(Saved data entries)
+--

-- pv_equiv track=rewrite | github.com/mayubo2333/fewshot_ED | utils.py | cut_pred_res
-- ===== SOURCE A (Python) =====
-- def cut_pred_res(pred_labels, gt_res_list):
--     gt_len_list = [len(gt_res) for gt_res in gt_res_list]
--     assert(sum(gt_len_list)==len(pred_labels))
--
--     pred_res_list = list()
--     curr = 0
--     for gt_len in gt_len_list:
--         pred_res = pred_labels[curr:(curr+gt_len)]
--         pred_res_list.append(pred_res)
--         curr += gt_len
--     return pred_res_list
-- ===== SOURCE B (Python) =====
-- def cut_pred_res(pred_labels, gt_res_list):
--     assert sum(len(gt_res) for gt_res in gt_res_list) == len(pred_labels)
--     it = iter(pred_labels)
--     return [[next(it) for _ in gt_res] for gt_res in gt_res_list]
-- ===== Notes on version B (the rewrite author's own statement) =====
-- stated objective: idiomatic
-- what changed: B consumes pred_labels through a single forward iterator (one next() per element) inside a nested comprehension, eliminating A's running offset and explicit slice bounds.
import Mathlib
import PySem

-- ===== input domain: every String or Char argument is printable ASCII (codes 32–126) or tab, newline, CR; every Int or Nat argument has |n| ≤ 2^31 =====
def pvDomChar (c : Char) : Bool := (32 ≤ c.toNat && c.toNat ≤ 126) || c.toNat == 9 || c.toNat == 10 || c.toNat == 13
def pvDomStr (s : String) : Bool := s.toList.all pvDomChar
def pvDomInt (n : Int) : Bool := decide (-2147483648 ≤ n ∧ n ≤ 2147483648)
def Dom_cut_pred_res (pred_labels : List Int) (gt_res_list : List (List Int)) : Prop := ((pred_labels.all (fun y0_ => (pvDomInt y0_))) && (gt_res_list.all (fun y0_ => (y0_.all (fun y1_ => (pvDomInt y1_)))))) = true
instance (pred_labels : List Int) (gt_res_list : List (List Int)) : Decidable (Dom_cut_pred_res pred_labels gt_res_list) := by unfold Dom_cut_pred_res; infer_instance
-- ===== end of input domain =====

-- B replaces A's running offset + explicit slices by a single forward consumption of
-- pred_labels (take/drop of the remainder per group); idiomatic, same O(n) cost.

-- ===== PORT A =====
-- literal port of A: gt_len_list, then a loop with accumulator (pred_res_list, curr),
-- appending the slice pred_labels[curr:curr+gt_len]
def cut_pred_res (pred_labels : List Int) (gt_res_list : List (List Int)) : List (List Int) :=
  let gt_len_list : List Int := gt_res_list.map (fun gt_res => (gt_res.length : Int))
  (gt_len_list.foldl
    (fun (st : List (List Int) × Int) gt_len =>
      (st.1 ++ [PySem.List.slice pred_labels (some st.2) (some (st.2 + gt_len))], st.2 + gt_len))
    ([], 0)).1

-- ===== PORT B =====
-- literal port of B: the iterator over pred_labels is the remaining suffix; each group
-- consumes (length of gt_res) elements from it
def cutAltGo (rem : List Int) (gts : List (List Int)) : List (List Int) :=
  match gts with
  | [] => []
  | gt_res :: rest => rem.take gt_res.length :: cutAltGo (rem.drop gt_res.length) rest

def cut_pred_res_alt (pred_labels : List Int) (gt_res_list : List (List Int)) : List (List Int) :=
  cutAltGo pred_labels gt_res_list

-- ===== PRECONDITION & SPEC =====
-- Pre_ excludes exactly the inputs where A's assert fails (AssertionError): the group
-- lengths must sum to len(pred_labels). B keeps the same assert.
def Pre_cut_pred_res (pred_labels : List Int) (gt_res_list : List (List Int)) : Prop :=
  (gt_res_list.map List.length).sum = pred_labels.length
instance (pred_labels : List Int) (gt_res_list : List (List Int)) : Decidable (Pre_cut_pred_res pred_labels gt_res_list) := by unfold Pre_cut_pred_res; infer_instance

def pvWitness_cut_pred_res : List Int × List (List Int) := ([1, 2, 3], [[7], [], [8, 9]])

def Spec_cut_pred_res (pred_labels : List Int) (gt_res_list : List (List Int)) (out : List (List Int)) : Prop := out = cut_pred_res_alt pred_labels gt_res_list
instance (pred_labels : List Int) (gt_res_list : List (List Int)) (out : List (List Int)) : Decidable (Spec_cut_pred_res pred_labels gt_res_list out) := by unfold Spec_cut_pred_res; infer_instance

-- ===== CLAIM (what is proved, stated in full; the proofs are below) =====
def Claim_equal_cut_pred_res : Prop := ∀ (pred_labels : List Int) (gt_res_list : List (List Int)), Dom_cut_pred_res pred_labels gt_res_list → Pre_cut_pred_res pred_labels gt_res_list → Spec_cut_pred_res pred_labels gt_res_list (cut_pred_res pred_labels gt_res_list)

-- ===== LEMMAS AND PROOFS =====

-- loop invariant: after processing a prefix, A's accumulator is acc and curr = j, and the
-- remaining groups slice exactly what B's consumption of (pred_labels.drop j) produces
theorem cutA_foldl_eq (pred_labels : List Int) (gts : List (List Int))
    (acc : List (List Int)) (j : Nat) :
    ((gts.map (fun g => (g.length : Int))).foldl
      (fun (st : List (List Int) × Int) gt_len =>
        (st.1 ++ [PySem.List.slice pred_labels (some st.2) (some (st.2 + gt_len))], st.2 + gt_len))
      (acc, (j : Int))).1
    = acc ++ cutAltGo (pred_labels.drop j) gts := by
  induction gts generalizing acc j with
  | nil => simp [cutAltGo]
  | cons g rest ih =>
    simp only [List.map_cons, List.foldl_cons]
    have hslice : PySem.List.slice pred_labels (some (j : Int)) (some ((j : Int) + (g.length : Int)))
        = (pred_labels.drop j).take g.length := PySem.List.slice_natCast_add ..
    have hj : (j : Int) + (g.length : Int) = ((j + g.length : Nat) : Int) := by push_cast; ring
    rw [hslice, hj, ih]
    simp [cutAltGo, List.drop_drop]

theorem cut_pred_res_spec : Claim_equal_cut_pred_res := by
  intro pred_labels gt_res_list _ _
  show cut_pred_res pred_labels gt_res_list = cut_pred_res_alt pred_labels gt_res_list
  have h := cutA_foldl_eq pred_labels gt_res_list [] 0
  simpa [cut_pred_res, cut_pred_res_alt] using h
-- pv_equiv track=rewrite | github.com/Pranavi2002/CodePath-TP-102-Course | Unit-3/s2v2p3.py | terrain_elevation_match
-- ===== SOURCE A (Python) =====
-- def terrain_elevation_match(terrain):
--   n = len(terrain)
--   low = 0
--   high = n
--   result = []
--   for t in terrain:
--     if t == 'I':
--       result.append(low)
--       low += 1
--     else:
--       result.append(high)
--       high -= 1
--   result.append(high)
--   return result
-- ===== SOURCE B (Python) =====
-- def terrain_elevation_match(terrain):
--   n = len(terrain)
--   result = [0] * (n + 1)
--   low = 0
--   for i, t in enumerate(terrain):
--     if t == 'I':
--       result[i] = low
--       low += 1
--   high = n
--   for i, t in enumerate(terrain):
--     if t != 'I':
--       result[i] = high
--       high -= 1
--   result[n] = low
--   return result
-- ===== Notes on version B (the rewrite author's own statement) =====
-- stated objective: alternative
-- what changed: Replaces A's single interleaved append loop (building the result left-to-right while juggling both counters) with a preallocated index array filled by two category-specific passes: one pass writes ascending values into the 'I' positions, a second writes descending values into the other positions, and the final slot gets the count of 'I's.
import Mathlib
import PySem

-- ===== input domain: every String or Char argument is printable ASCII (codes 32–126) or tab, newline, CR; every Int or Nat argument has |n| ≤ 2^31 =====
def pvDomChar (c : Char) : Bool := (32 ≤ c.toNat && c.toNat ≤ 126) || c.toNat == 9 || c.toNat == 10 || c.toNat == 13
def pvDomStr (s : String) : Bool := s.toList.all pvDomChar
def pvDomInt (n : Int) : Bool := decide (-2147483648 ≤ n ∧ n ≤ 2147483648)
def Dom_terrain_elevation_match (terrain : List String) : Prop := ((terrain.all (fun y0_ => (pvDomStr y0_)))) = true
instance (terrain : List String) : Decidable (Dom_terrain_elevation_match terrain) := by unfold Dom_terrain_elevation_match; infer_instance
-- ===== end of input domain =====

-- B rewrites A's single interleaved append loop as two category-specific index-writing
-- passes into a preallocated array (alternative decomposition, same O(n) cost).

-- ===== PORT A =====
-- A's for-loop over terrain carrying (low, high, result), then the trailing append of high.
def teLoopA : List String → Int → Int → List Int → List Int
  | [], _, high, result => result ++ [high]
  | t :: ts, low, high, result =>
      if t == "I" then teLoopA ts (low + 1) high (result ++ [low])
      else teLoopA ts low (high - 1) (result ++ [high])

def terrain_elevation_match (terrain : List String) : List Int :=
  teLoopA terrain 0 (terrain.length : Int) []

-- ===== PORT B =====
-- first pass of Source B: for i, t in enumerate(terrain): if t == 'I': result[i] = low; low += 1
def tePassI : List (Int × String) → List Int → Int → List Int × Int
  | [], result, low => (result, low)
  | (i, t) :: rest, result, low =>
      if t == "I" then tePassI rest (PySem.List.pySetD result i low) (low + 1)
      else tePassI rest result low

-- second pass of Source B: for i, t in enumerate(terrain): if t != 'I': result[i] = high; high -= 1
def tePassD : List (Int × String) → List Int → Int → List Int × Int
  | [], result, high => (result, high)
  | (i, t) :: rest, result, high =>
      if t != "I" then tePassD rest (PySem.List.pySetD result i high) (high - 1)
      else tePassD rest result high

def terrain_elevation_match_alt (terrain : List String) : List Int :=
  let n : Int := (terrain.length : Int)
  let result := List.replicate (terrain.length + 1) (0 : Int)
  let p1 := tePassI (PySem.List.enumerate terrain 0) result 0
  let p2 := tePassD (PySem.List.enumerate terrain 0) p1.1 n
  PySem.List.pySetD p2.1 n p1.2

-- ===== PRECONDITION & SPEC =====
def Spec_terrain_elevation_match (terrain : List String) (out : List Int) : Prop := out = terrain_elevation_match_alt terrain
instance (terrain : List String) (out : List Int) : Decidable (Spec_terrain_elevation_match terrain out) := by unfold Spec_terrain_elevation_match; infer_instance

-- ===== CLAIM (what is proved, stated in full; the proofs are below) =====
def Claim_equal_terrain_elevation_match : Prop := ∀ (terrain : List String), Dom_terrain_elevation_match terrain → Spec_terrain_elevation_match terrain (terrain_elevation_match terrain)

-- ===== LEMMAS AND PROOFS =====

-- number of 'I' / non-'I' entries, as Ints
def teCntI : List String → Int
  | [] => 0
  | t :: ts => (if t == "I" then 1 else 0) + teCntI ts

def teCntD : List String → Int
  | [] => 0
  | t :: ts => (if t == "I" then 0 else 1) + teCntD ts

-- the per-position values produced by A's loop (without the trailing append)
def teGo : List String → Int → Int → List Int
  | [], _, _ => []
  | t :: ts, low, high =>
      if t == "I" then low :: teGo ts (low + 1) high else high :: teGo ts low (high - 1)

-- effect of B's first pass on the written segment
def teApplyI : List String → Int → List Int → List Int
  | [], _, mid => mid
  | _ :: _, _, [] => []
  | t :: ts, low, m :: mid =>
      if t == "I" then low :: teApplyI ts (low + 1) mid else m :: teApplyI ts low mid

-- effect of B's second pass on the written segment
def teApplyD : List String → Int → List Int → List Int
  | [], _, mid => mid
  | _ :: _, _, [] => []
  | t :: ts, high, m :: mid =>
      if t == "I" then m :: teApplyD ts high mid else high :: teApplyD ts (high - 1) mid

theorem teSet_len_append (pre : List Int) (x v : Int) (rest : List Int) :
    (pre ++ x :: rest).set pre.length v = pre ++ v :: rest := by
  induction pre with
  | nil => simp
  | cons a pre ih => simp [ih]

theorem teCnt_total (ts : List String) : teCntI ts + teCntD ts = (ts.length : Int) := by
  induction ts with
  | nil => simp [teCntI, teCntD]
  | cons t ts ih =>
      by_cases h : t = "I" <;> simp [teCntI, teCntD, h] <;> omega

theorem teGo_length (ts : List String) (low high : Int) : (teGo ts low high).length = ts.length := by
  induction ts generalizing low high with
  | nil => rfl
  | cons t ts ih => by_cases h : t = "I" <;> simp [teGo, h, ih]

theorem teApplyI_length (ts : List String) (low : Int) (mid : List Int)
    (h : mid.length = ts.length) : (teApplyI ts low mid).length = ts.length := by
  induction ts generalizing low mid with
  | nil => simpa [teApplyI] using h
  | cons t ts ih =>
      cases mid with
      | nil => simp at h
      | cons m mid =>
          by_cases ht : t = "I" <;> simp [teApplyI, ht] <;>
            exact ih _ _ (by simpa using h)

theorem teLoopA_eq (ts : List String) (low high : Int) (res : List Int) :
    teLoopA ts low high res = res ++ teGo ts low high ++ [high - teCntD ts] := by
  induction ts generalizing low high res with
  | nil => simp [teLoopA, teGo, teCntD]
  | cons t ts ih =>
      by_cases h : t = "I"
      · simp [teLoopA, teGo, teCntD, h, ih]
      · simp [teLoopA, teGo, teCntD, h, ih]
        ring_nf

theorem tePassI_eq (ts : List String) (s : Nat) (pre mid tail : List Int) (low : Int)
    (hpre : pre.length = s) (hmid : mid.length = ts.length) :
    tePassI (PySem.List.enumerate ts (s : Int)) (pre ++ mid ++ tail) low
      = (pre ++ teApplyI ts low mid ++ tail, low + teCntI ts) := by
  induction ts generalizing s pre mid low with
  | nil =>
      cases mid with
      | nil => simp [tePassI, teApplyI, teCntI, PySem.List.enumerate]
      | cons m mid => simp at hmid
  | cons t ts ih =>
      cases mid with
      | nil => simp at hmid
      | cons m mid =>
          rw [PySem.List.enumerate_cons]
          have hs1 : ((s : Int) + 1) = ((s + 1 : Nat) : Int) := by push_cast; ring
          by_cases ht : t = "I"
          · have hset : PySem.List.pySetD (pre ++ (m :: mid) ++ tail) (s : Int) low
                = (pre ++ [low]) ++ mid ++ tail := by
              rw [PySem.List.pySetD_natCast, ← hpre]
              simp
            simp only [tePassI, ht, beq_self_eq_true, if_true, hset, hs1]
            rw [ih (s + 1) (pre ++ [low]) mid (low + 1) (by simp [hpre]) (by simpa using hmid)]
            simp [teApplyI, teCntI]
            ring
          · have hassoc : pre ++ (m :: mid) ++ tail = (pre ++ [m]) ++ mid ++ tail := by simp
            simp only [tePassI, hs1, hassoc]
            rw [if_neg (by simp [ht])]
            rw [ih (s + 1) (pre ++ [m]) mid low (by simp [hpre]) (by simpa using hmid)]
            simp [teApplyI, teCntI, if_neg ht]

theorem tePassD_eq (ts : List String) (s : Nat) (pre mid tail : List Int) (high : Int)
    (hpre : pre.length = s) (hmid : mid.length = ts.length) :
    tePassD (PySem.List.enumerate ts (s : Int)) (pre ++ mid ++ tail) high
      = (pre ++ teApplyD ts high mid ++ tail, high - teCntD ts) := by
  induction ts generalizing s pre mid high with
  | nil =>
      cases mid with
      | nil => simp [tePassD, teApplyD, teCntD, PySem.List.enumerate]
      | cons m mid => simp at hmid
  | cons t ts ih =>
      cases mid with
      | nil => simp at hmid
      | cons m mid =>
          rw [PySem.List.enumerate_cons]
          have hs1 : ((s : Int) + 1) = ((s + 1 : Nat) : Int) := by push_cast; ring
          by_cases ht : t = "I"
          · have hassoc : pre ++ (m :: mid) ++ tail = (pre ++ [m]) ++ mid ++ tail := by simp
            simp only [tePassD, hs1, hassoc]
            rw [if_neg (by simp [ht])]
            rw [ih (s + 1) (pre ++ [m]) mid high (by simp [hpre]) (by simpa using hmid)]
            simp [teApplyD, teCntD, ht]
          · have hset : PySem.List.pySetD (pre ++ (m :: mid) ++ tail) (s : Int) high
                = (pre ++ [high]) ++ mid ++ tail := by
              rw [PySem.List.pySetD_natCast, ← hpre]
              simp
            simp only [tePassD, hs1]
            rw [if_pos (by simp [ht]), hset]
            rw [ih (s + 1) (pre ++ [high]) mid (high - 1) (by simp [hpre]) (by simpa using hmid)]
            simp [teApplyD, teCntD, ht]
            ring

theorem teApply_comp (ts : List String) (low high : Int) (mid : List Int)
    (hmid : mid.length = ts.length) :
    teApplyD ts high (teApplyI ts low mid) = teGo ts low high := by
  induction ts generalizing low high mid with
  | nil =>
      obtain rfl := List.length_eq_zero_iff.mp (by simpa using hmid)
      simp [teApplyI, teApplyD, teGo]
  | cons t ts ih =>
      cases mid with
      | nil => simp at hmid
      | cons m mid =>
          by_cases ht : t = "I" <;>
            simp [teApplyI, teApplyD, teGo, ht, ih _ _ mid (by simpa using hmid)]

-- ===== VERDICT (by name: the statement is the Claim_ definition above) =====
theorem terrain_elevation_match_spec : Claim_equal_terrain_elevation_match := by
  intro ts _
  unfold Spec_terrain_elevation_match terrain_elevation_match terrain_elevation_match_alt
  dsimp only
  have hP1 := tePassI_eq ts 0 [] (List.replicate ts.length 0) [0] 0 rfl (by simp)
  have hlen : (teApplyI ts 0 (List.replicate ts.length 0)).length = ts.length :=
    teApplyI_length ts 0 _ (by simp)
  have hP2 := tePassD_eq ts 0 [] (teApplyI ts 0 (List.replicate ts.length 0)) [0]
      (ts.length : Int) rfl hlen
  simp only [Nat.cast_zero, List.nil_append] at hP1 hP2
  have hrep : List.replicate (ts.length + 1) (0 : Int)
      = List.replicate ts.length (0 : Int) ++ [0] := by
    simp [List.replicate_succ']
  rw [hrep, hP1, hP2, teApply_comp ts 0 (ts.length : Int) _ (by simp), teLoopA_eq,
    PySem.List.pySetD_natCast]
  have hfin := teSet_len_append (teGo ts 0 (ts.length : Int)) 0 (0 + teCntI ts) []
  rw [teGo_length] at hfin
  rw [hfin]
  have := teCnt_total ts
  have hval : (ts.length : Int) - teCntD ts = 0 + teCntI ts := by omega
  simp [hval]
-- pv_equiv track=rewrite | github.com/vzpd/myBrushRecord | exercise/练习_快速公交.py | busRapidTransit
-- ===== SOURCE A (Python) =====
-- from functools import lru_cache
-- from typing import List
--
-- def busRapidTransit(target: int, inc: int, dec: int, jump: List[int], cost: List[int]) -> int:
--     MOD = 1000000007
--
--     @lru_cache(None)
--     def helper(k):
--         if k == 0:
--             return 0
--         if k == 1:
--             return inc
--         r = k * inc
--         for d, c in zip(jump, cost):
--             m = k % d
--             r = min(r, m * inc + c + helper(k // d))
--             if m:
--                 r = min(r, (d - m) * dec + c + helper(k // d + 1))
--
--         return r
--
--     return helper(target) % MOD
-- ===== SOURCE B (Python) =====
-- from typing import List
--
-- def busRapidTransit(target: int, inc: int, dec: int, jump: List[int], cost: List[int]) -> int:
--     MOD = 1000000007
--     # phase 1: collect the set of reachable states (DFS from target)
--     seen = set()
--
--     def reach(k):
--         if k in seen:
--             return
--         seen.add(k)
--         if k > 1:
--             for d in jump:
--                 reach(k // d)
--                 if k % d:
--                     reach(k // d + 1)
--
--     reach(target)
--     # phase 2: bottom-up DP over the states in ascending order
--     dp = {}
--     for k in sorted(seen):
--         if k == 0:
--             dp[k] = 0
--         elif k == 1:
--             dp[k] = inc
--         else:
--             r = k * inc
--             for d, c in zip(jump, cost):
--                 m = k % d
--                 r = min(r, m * inc + c + dp[k // d])
--                 if m:
--                     r = min(r, (d - m) * dec + c + dp[k // d + 1])
--             dp[k] = r
--     return dp[target] % MOD
-- ===== Notes on version B (the rewrite author's own statement) =====
-- stated objective: alternative
-- what changed: Replaces the lru_cache top-down value recursion by a two-phase algorithm: first collect the set of reachable states from target, then fill a dict bottom-up over the states sorted ascending and read off dp[target].
-- outside the precondition, e.g. on busRapidTransit(2, 1, 1, [-2], [1]): A returns 0, B raises KeyError; on busRapidTransit(5, 1, 1, [0], []): A returns 5, B raises ZeroDivisionError
import Mathlib
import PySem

+--

(About this task):
Begin with the line above that has "simp [teApplyI, teCntI]" and continue through the line that has "[high]) ++ mid ++ tail := by", setting each one down exactly. Stop there.

(Task response):
            simp [teApplyI, teCntI]
            ring
          · have hassoc : pre ++ (m :: mid) ++ tail = (pre ++ [m]) ++ mid ++ tail := by simp
            simp only [tePassI, hs1, hassoc]
            rw [if_neg (by simp [ht])]
            rw [ih (s + 1) (pre ++ [m]) mid low (by simp [hpre]) (by simpa using hmid)]
            simp [teApplyI, teCntI, if_neg ht]

theorem tePassD_eq (ts : List String) (s : Nat) (pre mid tail : List Int) (high : Int)
    (hpre : pre.length = s) (hmid : mid.length = ts.length) :
    tePassD (PySem.List.enumerate ts (s : Int)) (pre ++ mid ++ tail) high
      = (pre ++ teApplyD ts high mid ++ tail, high - teCntD ts) := by
  induction ts generalizing s pre mid high with
  | nil =>
      cases mid with
      | nil => simp [tePassD, teApplyD, teCntD, PySem.List.enumerate]
      | cons m mid => simp at hmid
  | cons t ts ih =>
      cases mid with
      | nil => simp at hmid
      | cons m mid =>
          rw [PySem.List.enumerate_cons]
          have hs1 : ((s : Int) + 1) = ((s + 1 : Nat) : Int) := by push_cast; ring
          by_cases ht : t = "I"
          · have hassoc : pre ++ (m :: mid) ++ tail = (pre ++ [m]) ++ mid ++ tail := by simp
            simp only [tePassD, hs1, hassoc]
            rw [if_neg (by simp [ht])]
            rw [ih (s + 1) (pre ++ [m]) mid high (by simp [hpre]) (by simpa using hmid)]
            simp [teApplyD, teCntD, ht]
          · have hset : PySem.List.pySetD (pre ++ (m :: mid) ++ tail) (s : Int) high
                = (pre ++ [high]) ++ mid ++ tail := by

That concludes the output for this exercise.